[[ Record set, beginning ]]
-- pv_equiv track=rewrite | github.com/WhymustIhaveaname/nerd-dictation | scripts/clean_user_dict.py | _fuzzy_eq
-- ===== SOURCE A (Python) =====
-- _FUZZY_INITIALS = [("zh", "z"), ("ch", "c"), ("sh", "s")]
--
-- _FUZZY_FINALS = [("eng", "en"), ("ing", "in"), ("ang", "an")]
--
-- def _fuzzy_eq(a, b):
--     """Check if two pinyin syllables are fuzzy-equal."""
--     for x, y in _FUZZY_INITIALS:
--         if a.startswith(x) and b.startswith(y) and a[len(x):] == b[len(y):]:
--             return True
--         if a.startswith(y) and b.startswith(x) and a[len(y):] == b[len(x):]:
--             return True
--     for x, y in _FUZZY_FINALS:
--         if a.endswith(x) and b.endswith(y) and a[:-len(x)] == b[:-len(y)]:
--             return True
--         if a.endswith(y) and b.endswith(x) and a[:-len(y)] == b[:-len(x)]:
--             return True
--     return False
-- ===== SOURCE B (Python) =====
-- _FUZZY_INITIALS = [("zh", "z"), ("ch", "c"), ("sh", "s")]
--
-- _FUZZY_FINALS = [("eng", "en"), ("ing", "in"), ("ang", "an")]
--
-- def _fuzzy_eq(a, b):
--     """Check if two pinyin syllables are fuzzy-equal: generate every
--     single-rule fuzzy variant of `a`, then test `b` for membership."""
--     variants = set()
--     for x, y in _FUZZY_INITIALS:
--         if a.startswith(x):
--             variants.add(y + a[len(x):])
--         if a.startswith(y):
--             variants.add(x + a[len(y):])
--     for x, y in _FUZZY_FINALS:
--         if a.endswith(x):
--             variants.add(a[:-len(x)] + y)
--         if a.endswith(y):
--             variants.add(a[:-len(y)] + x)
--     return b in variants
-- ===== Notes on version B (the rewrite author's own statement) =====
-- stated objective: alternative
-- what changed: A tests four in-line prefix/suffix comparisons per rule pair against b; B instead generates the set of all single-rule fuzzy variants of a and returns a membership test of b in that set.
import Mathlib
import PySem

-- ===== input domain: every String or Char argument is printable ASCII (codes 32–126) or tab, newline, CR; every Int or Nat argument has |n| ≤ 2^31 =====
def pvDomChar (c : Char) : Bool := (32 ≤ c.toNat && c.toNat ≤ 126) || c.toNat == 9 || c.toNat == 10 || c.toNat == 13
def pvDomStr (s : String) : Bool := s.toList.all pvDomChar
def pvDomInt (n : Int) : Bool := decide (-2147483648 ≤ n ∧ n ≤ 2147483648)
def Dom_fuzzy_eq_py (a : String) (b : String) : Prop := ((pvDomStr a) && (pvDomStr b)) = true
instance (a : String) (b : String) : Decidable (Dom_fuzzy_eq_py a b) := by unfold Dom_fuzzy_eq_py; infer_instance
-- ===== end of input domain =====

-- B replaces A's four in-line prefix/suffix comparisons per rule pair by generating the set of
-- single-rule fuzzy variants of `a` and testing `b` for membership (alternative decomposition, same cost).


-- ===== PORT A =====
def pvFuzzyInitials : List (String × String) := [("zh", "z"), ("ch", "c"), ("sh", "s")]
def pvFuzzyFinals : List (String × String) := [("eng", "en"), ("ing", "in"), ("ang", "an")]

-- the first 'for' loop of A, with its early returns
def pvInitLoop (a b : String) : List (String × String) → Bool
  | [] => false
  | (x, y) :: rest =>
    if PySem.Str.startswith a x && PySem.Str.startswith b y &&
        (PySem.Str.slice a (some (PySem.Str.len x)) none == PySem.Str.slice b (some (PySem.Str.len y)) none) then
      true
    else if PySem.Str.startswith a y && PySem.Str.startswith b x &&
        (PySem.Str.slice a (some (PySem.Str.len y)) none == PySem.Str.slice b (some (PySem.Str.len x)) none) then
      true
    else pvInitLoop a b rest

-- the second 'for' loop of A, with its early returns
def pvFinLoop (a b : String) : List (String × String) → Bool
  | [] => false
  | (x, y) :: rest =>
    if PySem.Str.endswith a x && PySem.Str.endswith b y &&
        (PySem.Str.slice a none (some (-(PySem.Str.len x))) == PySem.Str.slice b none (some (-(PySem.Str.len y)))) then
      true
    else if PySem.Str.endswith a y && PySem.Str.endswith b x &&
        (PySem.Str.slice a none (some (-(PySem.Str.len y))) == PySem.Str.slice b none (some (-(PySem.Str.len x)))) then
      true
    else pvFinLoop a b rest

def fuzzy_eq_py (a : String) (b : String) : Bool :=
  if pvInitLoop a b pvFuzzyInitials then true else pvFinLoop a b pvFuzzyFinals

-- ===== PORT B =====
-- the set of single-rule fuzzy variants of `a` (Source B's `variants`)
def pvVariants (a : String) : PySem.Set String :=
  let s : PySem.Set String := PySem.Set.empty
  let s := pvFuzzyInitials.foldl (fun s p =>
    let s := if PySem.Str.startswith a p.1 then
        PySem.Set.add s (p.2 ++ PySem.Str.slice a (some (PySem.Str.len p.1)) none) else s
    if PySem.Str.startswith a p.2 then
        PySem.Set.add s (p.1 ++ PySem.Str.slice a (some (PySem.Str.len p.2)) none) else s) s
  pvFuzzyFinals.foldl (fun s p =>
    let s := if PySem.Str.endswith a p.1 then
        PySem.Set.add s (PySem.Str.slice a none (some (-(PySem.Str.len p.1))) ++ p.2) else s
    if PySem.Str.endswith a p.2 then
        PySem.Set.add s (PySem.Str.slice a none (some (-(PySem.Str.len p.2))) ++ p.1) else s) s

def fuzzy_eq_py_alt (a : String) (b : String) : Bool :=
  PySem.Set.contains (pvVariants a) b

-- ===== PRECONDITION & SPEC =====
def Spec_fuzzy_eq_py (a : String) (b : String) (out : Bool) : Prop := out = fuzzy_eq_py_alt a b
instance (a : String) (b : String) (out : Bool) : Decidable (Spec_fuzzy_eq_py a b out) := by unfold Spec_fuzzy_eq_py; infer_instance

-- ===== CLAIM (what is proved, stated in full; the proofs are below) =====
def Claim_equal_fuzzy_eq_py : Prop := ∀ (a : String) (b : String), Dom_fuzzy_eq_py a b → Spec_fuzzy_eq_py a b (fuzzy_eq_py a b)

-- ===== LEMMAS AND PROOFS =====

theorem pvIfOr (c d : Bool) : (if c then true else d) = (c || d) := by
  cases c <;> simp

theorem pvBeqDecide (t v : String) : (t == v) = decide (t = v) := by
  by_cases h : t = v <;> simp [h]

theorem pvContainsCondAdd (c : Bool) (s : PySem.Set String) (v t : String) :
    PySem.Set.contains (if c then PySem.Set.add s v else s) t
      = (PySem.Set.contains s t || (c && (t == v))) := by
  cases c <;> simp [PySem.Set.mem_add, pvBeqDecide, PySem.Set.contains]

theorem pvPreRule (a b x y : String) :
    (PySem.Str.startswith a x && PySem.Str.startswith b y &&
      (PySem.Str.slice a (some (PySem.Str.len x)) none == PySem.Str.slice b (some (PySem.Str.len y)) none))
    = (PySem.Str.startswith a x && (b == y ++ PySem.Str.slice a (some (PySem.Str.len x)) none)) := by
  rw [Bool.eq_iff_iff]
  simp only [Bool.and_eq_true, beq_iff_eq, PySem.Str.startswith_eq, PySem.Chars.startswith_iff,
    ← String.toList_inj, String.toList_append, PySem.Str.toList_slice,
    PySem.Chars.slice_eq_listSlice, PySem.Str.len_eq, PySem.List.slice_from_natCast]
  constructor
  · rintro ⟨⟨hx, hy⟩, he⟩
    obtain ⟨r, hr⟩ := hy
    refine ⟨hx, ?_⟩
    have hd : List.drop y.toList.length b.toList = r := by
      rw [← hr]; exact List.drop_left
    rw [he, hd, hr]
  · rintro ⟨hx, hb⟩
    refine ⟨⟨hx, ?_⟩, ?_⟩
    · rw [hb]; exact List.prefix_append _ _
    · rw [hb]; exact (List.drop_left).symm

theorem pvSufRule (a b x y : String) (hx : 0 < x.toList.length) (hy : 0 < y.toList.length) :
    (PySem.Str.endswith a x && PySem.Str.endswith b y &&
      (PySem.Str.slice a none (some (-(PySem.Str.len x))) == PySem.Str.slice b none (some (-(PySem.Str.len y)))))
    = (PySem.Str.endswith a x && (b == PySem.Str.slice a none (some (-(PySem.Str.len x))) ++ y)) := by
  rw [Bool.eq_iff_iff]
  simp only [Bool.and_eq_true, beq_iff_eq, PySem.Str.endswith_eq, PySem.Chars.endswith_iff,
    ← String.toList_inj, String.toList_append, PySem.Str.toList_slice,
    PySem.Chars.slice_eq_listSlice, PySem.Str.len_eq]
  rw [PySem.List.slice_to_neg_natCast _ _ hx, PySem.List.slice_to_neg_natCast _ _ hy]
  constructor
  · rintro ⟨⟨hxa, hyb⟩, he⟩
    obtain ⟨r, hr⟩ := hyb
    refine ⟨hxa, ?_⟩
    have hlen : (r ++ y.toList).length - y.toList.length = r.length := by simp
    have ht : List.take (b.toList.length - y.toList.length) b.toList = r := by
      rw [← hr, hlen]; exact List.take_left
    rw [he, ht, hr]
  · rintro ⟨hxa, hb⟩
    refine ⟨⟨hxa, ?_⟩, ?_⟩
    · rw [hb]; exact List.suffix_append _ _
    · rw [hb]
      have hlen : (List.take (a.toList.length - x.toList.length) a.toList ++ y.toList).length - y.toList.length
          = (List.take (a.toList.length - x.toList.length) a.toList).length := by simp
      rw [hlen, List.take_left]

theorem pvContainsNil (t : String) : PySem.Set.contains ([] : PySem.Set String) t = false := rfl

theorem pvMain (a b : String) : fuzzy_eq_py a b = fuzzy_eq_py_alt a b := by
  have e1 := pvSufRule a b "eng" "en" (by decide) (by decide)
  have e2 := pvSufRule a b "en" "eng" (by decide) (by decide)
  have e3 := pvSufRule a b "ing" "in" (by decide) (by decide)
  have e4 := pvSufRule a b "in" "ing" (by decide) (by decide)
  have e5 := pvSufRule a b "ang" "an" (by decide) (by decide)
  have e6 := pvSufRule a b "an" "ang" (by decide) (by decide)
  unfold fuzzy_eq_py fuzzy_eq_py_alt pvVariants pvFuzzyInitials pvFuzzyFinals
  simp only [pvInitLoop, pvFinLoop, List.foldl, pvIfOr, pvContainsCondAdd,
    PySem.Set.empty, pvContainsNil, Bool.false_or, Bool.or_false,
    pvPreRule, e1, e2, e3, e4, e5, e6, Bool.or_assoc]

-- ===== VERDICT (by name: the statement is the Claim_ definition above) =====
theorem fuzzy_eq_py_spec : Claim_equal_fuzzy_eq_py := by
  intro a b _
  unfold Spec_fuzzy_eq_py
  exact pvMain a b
[[ Record set, end ]]
> Exercise:
Whenever a line of the data holds the string "pvFuzzyFinals", pick that line out.

> Solution for this exercise:
def pvFuzzyFinals : List (String × String) := [("eng", "en"), ("ing", "in"), ("ang", "an")]
  if pvInitLoop a b pvFuzzyInitials then true else pvFinLoop a b pvFuzzyFinals
  pvFuzzyFinals.foldl (fun s p =>
  unfold fuzzy_eq_py fuzzy_eq_py_alt pvVariants pvFuzzyInitials pvFuzzyFinals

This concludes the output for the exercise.